Users of Artificial Intelligence (AI) know – and sense – the “artificial” in AI. The quest is to make AI as natural as possible, by replicating human intelligence and integrating it seamlessly into the world of humans. This is done using cognitive science. The practice combines psychology, neuroscience, linguistics, and social behavior patterns with Machine Learning (ML), image/ video recognition and analysis, Natural Language Processing (NLP) and Chatbots to deliver decision making with a distinct flavor of perception and perspective. The future is AI, but when AI is cognitive it becomes super smart.
The bottom line is that AI must perform to the standards humans have set for themselves. Cognitive sciences enable this. Businesses want their AI to be interactive, contextual, adaptive and on the constant path of evolution. Early adopters of Cognitive AI are delivering extraordinary results: In the healthcare industry, Cognitive AI is being used to analyze speech patterns and handwriting to get insights into the onset of Alzheimer’s and diagnose it years before traditional methods can. Merchandize planners in retail can use it to arrive at perfect assortments using natural conversations with cognitive systems. Fundamentally, Cognitive AI allows users to erase the complexity of technology, and gain the ability to access deep insights, make meaningful decisions easily and quickly and create memorable interactions.
Machine Learning (ML) allows systems to improve independently when exposed to data. There are different aspects of ML that allow systems to become intelligent using a variety of learning paths such as Committee Machine that permits us to scale AI using neural networks and algorithms to assimilate knowledge; Ensemble Learning that uses the same data but different learning algorithms that arrive at their own conclusions – and the results of all conclusions are combined to make sense; Deep Learning where one AI provides inputs to another AI; and Supervised Learning where systems are given training data to make sense of business (and the world).

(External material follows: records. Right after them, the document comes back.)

theorem pvInnerA (arr : List Int) (k : Int) (i : Nat) (DP : List Int)
    (hlen : DP.length = arr.length + 1)
    (hup : ∀ m : Nat, i < m → m ≤ arr.length → PySem.List.pyGetD DP (m : Int) 0 = pvF k (arr.drop m))
    (hii : PySem.List.pyGetD DP (i : Int) 0 = 0)
    (hin : i ≤ arr.length) :
    ((PySem.List.pyRange (i : Int) (min ((i : Int) + k) (arr.length : Int)) 1).foldl
        (fun (s : Int × List Int) j =>
          (max (PySem.List.pyGetD arr j 0) s.1,
           PySem.List.pySetD s.2 (i : Int)
             (max (PySem.List.pyGetD s.2 (i : Int) 0)
               (max (PySem.List.pyGetD arr j 0) s.1 * (j - (i : Int) + 1) +
                 PySem.List.pyGetD s.2 (j + 1) 0))))
        (0, DP)).2
      = PySem.List.pySetD DP (i : Int) (pvF k (arr.drop i)) := by
  have hrng : PySem.List.pyRange (i : Int) (min ((i : Int) + k) (arr.length : Int)) 1
      = (List.range ((min ((i : Int) + k) (arr.length : Int) - i).toNat)).map
          (fun (j : Nat) => (i : Int) + (j : Int)) := by
    rw [PySem.List.pyRange_one]
  rw [hrng, pvInnerA_aux arr k i DP hlen hup hii hin _ le_rfl]
  rw [pvF_eq]
  rw [show PySem.List.pyRange 1 (min k (((arr.drop i).length : Int)) + 1) 1
      = (List.range ((min ((i : Int) + k) (arr.length : Int) - i).toNat)).map
          (fun (j : Nat) => (1 : Int) + (j : Int)) by
    rw [PySem.List.pyRange_one]
    congr 2
    simp only [List.length_drop]
    omega]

Our AI experts understand how to use these processes, applying techniques such as decision trees, support vector machines, convolutional neural networks (CNNs) and deep Q networks. Depending on the business case, availability of data and desired outcomes, you can expect our team to design and implement the best-fit processes for your needs.
Image and video analytics are becoming extremely important to industries such as manufacturing, health and wellness, retail, logistics, law and order, etc. Airports are using it to manage security, boarding processes and identify suspicious movement; it is being used by retailers to manage store replenishments, analyze customer store journeys and make facial-recognition based payments; doctors are using it to identify diseases. With advances in AI, deep learning, computer vision and analytics, image and video systems are going much beyond the fundamental task of surveillance. Today, they are automating processes and improving efficiency.
The technology for image and video AI is now widely available (high resolution imaging, edge sensors, networks and bandwidth, cloud systems for data management and analytical engines) but the challenge for our customers is to identify business use cases and create models with training data (image classification, object detection, object tracking). Our team uses public libraries for image detection such as OpenCV.ai and Detectron to which we add customer-specific layers of algorithms to deliver pre-defined business goals.
Natural Language Processing (NLP) is a hot favorite of interface designers. Businesses want their employees and customers to interact with their systems using natural language. Not only is it fun to use natural language but it is far more convenient than other human-to-machine interfaces. NLP is being used for content ingestion, to deliver conversational assistants in industries as diverse as travel, education and banking, to translate books and marketing material, to create summaries of medical and legal cases, etc.
Our team of computational linguists are familiar with the needs of enterprises for real time speech recognition systems, sentiment analysis, virtual assistants, translators, etc. We use pre-trained models such as Google’s BERT and libraries such as PyTorch-Transformers, combining them with our expertise in Deep Learning to accelerate your vision of deploying NLP. Whether it is security authentication, text mining, chatbot adoption, co-worker bots or hiring and recruitment, we have the right resource that unlock the power of NLP.
Text and voice chatbots are the most common manifestation of AI. They are being used to guide employees and customers, improve engagement and – as a bonus – the resulting interactions are also being widely analyzed for trends, needs and sentiments.
Our AI practice is well-versed in the use of in-app, web-based and device-based chatbots. We design them so that our customers can save time by providing users with accurate and timely information, deliver 24X7 scalable support, improve productivity and gain customer insights. Our team has the technological expertise in AI, NLP, NLU, NLG and ML that are required to develop chatbots. We also understand that chatbots need to provide a near-human experience for the initiative to be successful. We therefore stress on designing chatbots that demonstrate nuances of human behavior. For businesses that want to leverage chatbots, we have the right-sized end-to-end turnkey solution that includes backend integration with sources of information and data, interface design, conversation flows, text-to-voice and voice-to-text capabilities along with intelligent human hand off and escalation protocols.